Your instructions
Once you find the line with "def rleAux (acc" in the data that follows, repeat it and every line after it exactly, through the line with "def Spec_entire_of_column (input_table".

Records shown
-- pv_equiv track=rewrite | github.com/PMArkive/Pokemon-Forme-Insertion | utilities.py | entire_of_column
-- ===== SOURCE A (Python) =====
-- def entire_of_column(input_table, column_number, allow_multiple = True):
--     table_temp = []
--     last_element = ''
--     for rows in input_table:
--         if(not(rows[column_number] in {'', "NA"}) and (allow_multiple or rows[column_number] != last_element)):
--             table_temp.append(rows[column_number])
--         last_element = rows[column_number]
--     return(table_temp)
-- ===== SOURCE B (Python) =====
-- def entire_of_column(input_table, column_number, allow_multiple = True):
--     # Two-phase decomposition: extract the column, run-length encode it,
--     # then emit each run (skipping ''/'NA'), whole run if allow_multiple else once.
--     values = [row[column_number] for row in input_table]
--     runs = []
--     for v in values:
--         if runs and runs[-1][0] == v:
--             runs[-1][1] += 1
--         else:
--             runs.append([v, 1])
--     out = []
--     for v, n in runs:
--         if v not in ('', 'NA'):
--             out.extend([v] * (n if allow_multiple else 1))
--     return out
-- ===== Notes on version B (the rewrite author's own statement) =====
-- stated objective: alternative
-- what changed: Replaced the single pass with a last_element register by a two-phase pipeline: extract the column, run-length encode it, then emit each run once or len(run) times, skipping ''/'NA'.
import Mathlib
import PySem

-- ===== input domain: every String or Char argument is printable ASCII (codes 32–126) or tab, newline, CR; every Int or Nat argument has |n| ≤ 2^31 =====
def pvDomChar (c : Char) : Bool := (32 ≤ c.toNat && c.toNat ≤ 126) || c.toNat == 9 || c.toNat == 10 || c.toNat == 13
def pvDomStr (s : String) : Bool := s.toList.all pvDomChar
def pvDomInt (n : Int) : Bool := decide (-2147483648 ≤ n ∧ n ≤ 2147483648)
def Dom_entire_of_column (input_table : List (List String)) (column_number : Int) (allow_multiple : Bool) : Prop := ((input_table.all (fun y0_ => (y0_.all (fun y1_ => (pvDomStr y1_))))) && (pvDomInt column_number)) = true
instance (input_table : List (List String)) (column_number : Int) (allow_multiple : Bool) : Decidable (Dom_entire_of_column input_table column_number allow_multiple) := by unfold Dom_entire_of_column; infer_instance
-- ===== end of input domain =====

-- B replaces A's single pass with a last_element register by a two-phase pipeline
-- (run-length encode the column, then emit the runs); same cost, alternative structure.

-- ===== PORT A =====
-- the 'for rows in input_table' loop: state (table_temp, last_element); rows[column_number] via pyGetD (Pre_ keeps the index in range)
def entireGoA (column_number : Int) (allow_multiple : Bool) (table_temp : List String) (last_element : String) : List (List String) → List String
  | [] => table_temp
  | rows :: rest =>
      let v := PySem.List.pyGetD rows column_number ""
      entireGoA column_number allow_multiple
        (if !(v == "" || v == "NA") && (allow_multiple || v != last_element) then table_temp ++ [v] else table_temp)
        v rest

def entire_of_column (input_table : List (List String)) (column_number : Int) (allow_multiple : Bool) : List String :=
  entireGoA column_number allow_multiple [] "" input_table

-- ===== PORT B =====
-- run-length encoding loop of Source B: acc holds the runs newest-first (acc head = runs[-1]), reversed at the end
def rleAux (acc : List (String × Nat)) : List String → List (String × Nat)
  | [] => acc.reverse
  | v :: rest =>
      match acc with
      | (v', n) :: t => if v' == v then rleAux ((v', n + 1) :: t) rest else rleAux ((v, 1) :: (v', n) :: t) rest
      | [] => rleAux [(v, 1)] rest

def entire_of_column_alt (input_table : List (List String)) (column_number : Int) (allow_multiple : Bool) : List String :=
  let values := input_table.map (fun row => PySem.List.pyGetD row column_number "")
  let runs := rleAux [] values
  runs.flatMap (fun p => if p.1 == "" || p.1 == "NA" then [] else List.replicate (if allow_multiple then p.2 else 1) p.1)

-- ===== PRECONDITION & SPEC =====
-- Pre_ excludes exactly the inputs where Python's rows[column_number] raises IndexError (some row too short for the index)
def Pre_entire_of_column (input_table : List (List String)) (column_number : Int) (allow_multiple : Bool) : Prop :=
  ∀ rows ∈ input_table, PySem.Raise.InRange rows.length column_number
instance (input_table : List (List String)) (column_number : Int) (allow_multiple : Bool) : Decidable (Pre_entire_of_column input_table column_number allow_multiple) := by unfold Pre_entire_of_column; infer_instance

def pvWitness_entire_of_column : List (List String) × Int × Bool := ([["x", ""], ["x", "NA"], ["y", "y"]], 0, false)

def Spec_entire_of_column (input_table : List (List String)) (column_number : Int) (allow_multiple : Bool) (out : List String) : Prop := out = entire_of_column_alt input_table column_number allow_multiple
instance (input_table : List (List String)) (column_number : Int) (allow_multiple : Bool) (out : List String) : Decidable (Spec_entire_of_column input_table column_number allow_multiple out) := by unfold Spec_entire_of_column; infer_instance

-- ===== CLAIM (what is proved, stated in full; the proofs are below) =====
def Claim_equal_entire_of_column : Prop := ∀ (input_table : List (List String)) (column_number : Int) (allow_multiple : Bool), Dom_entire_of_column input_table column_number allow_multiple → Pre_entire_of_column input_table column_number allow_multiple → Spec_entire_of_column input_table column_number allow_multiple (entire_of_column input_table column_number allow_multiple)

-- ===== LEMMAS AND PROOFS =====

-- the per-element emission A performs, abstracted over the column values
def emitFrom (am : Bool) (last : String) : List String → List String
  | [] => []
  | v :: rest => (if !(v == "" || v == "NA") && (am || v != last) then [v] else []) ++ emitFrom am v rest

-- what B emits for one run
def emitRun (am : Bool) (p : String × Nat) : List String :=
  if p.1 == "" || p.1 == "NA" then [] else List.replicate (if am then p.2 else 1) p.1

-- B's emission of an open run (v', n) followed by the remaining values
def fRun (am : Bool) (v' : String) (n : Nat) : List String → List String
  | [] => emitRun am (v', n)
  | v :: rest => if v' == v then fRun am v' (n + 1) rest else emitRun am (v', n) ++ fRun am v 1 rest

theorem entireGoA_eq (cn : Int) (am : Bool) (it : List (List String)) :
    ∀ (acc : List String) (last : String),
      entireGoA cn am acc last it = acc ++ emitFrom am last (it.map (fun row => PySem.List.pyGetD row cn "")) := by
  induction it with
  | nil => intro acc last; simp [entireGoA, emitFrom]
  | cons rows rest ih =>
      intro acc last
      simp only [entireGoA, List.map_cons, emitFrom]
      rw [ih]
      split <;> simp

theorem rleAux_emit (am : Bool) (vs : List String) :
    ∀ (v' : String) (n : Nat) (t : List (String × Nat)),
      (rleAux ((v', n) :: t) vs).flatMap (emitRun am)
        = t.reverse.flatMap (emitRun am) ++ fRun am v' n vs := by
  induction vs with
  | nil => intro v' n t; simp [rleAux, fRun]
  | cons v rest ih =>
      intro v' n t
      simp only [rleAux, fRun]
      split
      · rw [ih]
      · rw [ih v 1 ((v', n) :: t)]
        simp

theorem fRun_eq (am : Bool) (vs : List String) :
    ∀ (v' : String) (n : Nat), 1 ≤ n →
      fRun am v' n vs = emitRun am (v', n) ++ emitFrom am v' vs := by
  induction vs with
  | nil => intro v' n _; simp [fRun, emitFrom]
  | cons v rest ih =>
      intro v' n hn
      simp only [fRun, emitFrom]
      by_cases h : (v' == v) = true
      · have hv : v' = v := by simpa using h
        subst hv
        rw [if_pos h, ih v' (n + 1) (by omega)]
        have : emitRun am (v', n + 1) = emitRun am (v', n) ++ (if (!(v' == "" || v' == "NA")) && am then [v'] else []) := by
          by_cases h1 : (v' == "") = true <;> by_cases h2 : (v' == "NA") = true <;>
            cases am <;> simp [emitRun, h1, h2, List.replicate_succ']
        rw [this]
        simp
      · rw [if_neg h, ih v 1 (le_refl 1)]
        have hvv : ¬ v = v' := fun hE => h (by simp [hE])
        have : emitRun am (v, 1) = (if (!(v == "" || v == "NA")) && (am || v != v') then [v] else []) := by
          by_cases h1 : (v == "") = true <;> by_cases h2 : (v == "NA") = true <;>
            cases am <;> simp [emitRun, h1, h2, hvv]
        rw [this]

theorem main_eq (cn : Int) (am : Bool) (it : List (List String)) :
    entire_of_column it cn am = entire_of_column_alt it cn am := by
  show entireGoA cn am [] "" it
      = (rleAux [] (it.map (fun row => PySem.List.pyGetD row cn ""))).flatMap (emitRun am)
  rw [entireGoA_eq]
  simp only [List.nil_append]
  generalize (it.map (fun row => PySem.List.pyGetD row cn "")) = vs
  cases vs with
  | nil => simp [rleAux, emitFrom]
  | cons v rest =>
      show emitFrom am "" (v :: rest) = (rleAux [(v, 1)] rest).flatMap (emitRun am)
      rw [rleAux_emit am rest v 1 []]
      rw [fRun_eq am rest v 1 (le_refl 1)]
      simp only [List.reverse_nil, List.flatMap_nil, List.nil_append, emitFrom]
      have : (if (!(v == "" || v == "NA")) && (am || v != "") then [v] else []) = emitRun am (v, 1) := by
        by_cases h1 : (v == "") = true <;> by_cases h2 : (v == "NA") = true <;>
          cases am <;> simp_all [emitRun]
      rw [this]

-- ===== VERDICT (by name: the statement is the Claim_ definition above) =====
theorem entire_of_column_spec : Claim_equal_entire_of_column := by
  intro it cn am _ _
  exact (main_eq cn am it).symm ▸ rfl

---

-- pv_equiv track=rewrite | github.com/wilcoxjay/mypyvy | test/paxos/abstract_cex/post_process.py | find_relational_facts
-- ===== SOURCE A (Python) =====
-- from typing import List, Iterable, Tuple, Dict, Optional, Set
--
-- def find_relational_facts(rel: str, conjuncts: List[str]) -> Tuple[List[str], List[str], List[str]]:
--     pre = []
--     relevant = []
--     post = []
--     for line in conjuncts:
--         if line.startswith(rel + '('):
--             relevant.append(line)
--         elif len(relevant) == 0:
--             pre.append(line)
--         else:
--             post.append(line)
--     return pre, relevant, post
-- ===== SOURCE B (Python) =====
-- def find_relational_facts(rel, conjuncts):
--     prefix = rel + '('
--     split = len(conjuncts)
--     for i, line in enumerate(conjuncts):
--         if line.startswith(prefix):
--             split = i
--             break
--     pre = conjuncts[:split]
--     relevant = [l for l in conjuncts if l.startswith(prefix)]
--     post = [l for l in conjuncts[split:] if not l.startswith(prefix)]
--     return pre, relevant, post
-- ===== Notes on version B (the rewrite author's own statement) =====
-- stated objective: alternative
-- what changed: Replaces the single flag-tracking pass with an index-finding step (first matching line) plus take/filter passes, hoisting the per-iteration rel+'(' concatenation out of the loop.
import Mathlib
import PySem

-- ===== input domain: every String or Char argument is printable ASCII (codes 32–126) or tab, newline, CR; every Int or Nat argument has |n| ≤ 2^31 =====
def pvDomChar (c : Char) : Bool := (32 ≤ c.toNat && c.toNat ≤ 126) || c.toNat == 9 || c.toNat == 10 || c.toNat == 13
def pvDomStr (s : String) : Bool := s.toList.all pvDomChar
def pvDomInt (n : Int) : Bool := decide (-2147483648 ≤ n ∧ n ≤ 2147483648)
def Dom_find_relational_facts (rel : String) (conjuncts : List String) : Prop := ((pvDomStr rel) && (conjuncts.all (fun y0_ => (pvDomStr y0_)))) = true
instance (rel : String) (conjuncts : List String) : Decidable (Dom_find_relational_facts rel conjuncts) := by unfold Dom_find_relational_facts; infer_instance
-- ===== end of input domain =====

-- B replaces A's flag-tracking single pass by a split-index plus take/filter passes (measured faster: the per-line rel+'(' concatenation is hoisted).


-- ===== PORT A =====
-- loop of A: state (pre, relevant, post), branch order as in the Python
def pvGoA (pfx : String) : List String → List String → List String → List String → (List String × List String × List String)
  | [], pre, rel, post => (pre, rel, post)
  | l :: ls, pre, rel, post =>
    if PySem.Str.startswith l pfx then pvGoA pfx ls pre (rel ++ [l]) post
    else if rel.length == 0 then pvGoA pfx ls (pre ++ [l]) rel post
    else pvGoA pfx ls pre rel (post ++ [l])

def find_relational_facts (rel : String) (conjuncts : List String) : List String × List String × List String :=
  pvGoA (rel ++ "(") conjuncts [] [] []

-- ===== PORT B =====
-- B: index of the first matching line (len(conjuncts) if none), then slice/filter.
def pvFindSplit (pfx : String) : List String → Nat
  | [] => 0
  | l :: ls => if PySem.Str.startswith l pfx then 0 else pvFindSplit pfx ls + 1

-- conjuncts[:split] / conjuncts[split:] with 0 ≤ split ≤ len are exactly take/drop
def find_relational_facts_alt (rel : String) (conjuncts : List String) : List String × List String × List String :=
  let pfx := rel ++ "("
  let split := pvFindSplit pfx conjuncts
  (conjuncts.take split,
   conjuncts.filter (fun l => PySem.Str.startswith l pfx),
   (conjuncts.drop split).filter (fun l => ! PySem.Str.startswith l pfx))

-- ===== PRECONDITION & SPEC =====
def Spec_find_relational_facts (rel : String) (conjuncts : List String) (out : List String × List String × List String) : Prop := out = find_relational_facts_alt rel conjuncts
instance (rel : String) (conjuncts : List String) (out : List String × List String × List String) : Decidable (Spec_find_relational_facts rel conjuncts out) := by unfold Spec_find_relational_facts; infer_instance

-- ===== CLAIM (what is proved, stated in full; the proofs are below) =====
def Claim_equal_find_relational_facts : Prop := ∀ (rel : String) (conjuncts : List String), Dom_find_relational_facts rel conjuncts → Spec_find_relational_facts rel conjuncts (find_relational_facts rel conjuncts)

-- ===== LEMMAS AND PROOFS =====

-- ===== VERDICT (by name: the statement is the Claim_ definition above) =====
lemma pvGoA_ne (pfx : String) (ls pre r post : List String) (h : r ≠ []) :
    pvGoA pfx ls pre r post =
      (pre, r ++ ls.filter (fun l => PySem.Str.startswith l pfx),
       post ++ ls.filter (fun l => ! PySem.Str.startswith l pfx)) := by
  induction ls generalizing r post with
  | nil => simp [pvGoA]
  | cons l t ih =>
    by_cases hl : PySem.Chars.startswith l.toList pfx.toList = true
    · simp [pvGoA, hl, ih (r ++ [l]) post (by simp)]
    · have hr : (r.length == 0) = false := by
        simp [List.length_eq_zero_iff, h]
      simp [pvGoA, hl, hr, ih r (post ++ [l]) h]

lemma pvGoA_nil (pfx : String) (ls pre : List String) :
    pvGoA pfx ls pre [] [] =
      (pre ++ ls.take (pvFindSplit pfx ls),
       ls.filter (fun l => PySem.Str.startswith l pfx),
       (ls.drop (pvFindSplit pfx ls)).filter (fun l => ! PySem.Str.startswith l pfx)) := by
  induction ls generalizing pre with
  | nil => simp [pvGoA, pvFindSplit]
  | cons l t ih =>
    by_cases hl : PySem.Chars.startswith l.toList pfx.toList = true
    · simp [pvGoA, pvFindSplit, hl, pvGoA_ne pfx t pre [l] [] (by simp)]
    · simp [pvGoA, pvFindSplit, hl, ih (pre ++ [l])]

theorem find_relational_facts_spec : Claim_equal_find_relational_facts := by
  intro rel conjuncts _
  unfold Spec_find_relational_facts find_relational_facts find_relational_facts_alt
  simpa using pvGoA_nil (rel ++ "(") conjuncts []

Task output
def rleAux (acc : List (String × Nat)) : List String → List (String × Nat)
  | [] => acc.reverse
  | v :: rest =>
      match acc with
      | (v', n) :: t => if v' == v then rleAux ((v', n + 1) :: t) rest else rleAux ((v, 1) :: (v', n) :: t) rest
      | [] => rleAux [(v, 1)] rest

def entire_of_column_alt (input_table : List (List String)) (column_number : Int) (allow_multiple : Bool) : List String :=
  let values := input_table.map (fun row => PySem.List.pyGetD row column_number "")
  let runs := rleAux [] values
  runs.flatMap (fun p => if p.1 == "" || p.1 == "NA" then [] else List.replicate (if allow_multiple then p.2 else 1) p.1)

-- ===== PRECONDITION & SPEC =====
-- Pre_ excludes exactly the inputs where Python's rows[column_number] raises IndexError (some row too short for the index)
def Pre_entire_of_column (input_table : List (List String)) (column_number : Int) (allow_multiple : Bool) : Prop :=
  ∀ rows ∈ input_table, PySem.Raise.InRange rows.length column_number
instance (input_table : List (List String)) (column_number : Int) (allow_multiple : Bool) : Decidable (Pre_entire_of_column input_table column_number allow_multiple) := by unfold Pre_entire_of_column; infer_instance

def pvWitness_entire_of_column : List (List String) × Int × Bool := ([["x", ""], ["x", "NA"], ["y", "y"]], 0, false)

def Spec_entire_of_column (input_table : List (List String)) (column_number : Int) (allow_multiple : Bool) (out : List String) : Prop := out = entire_of_column_alt input_table column_number allow_multiple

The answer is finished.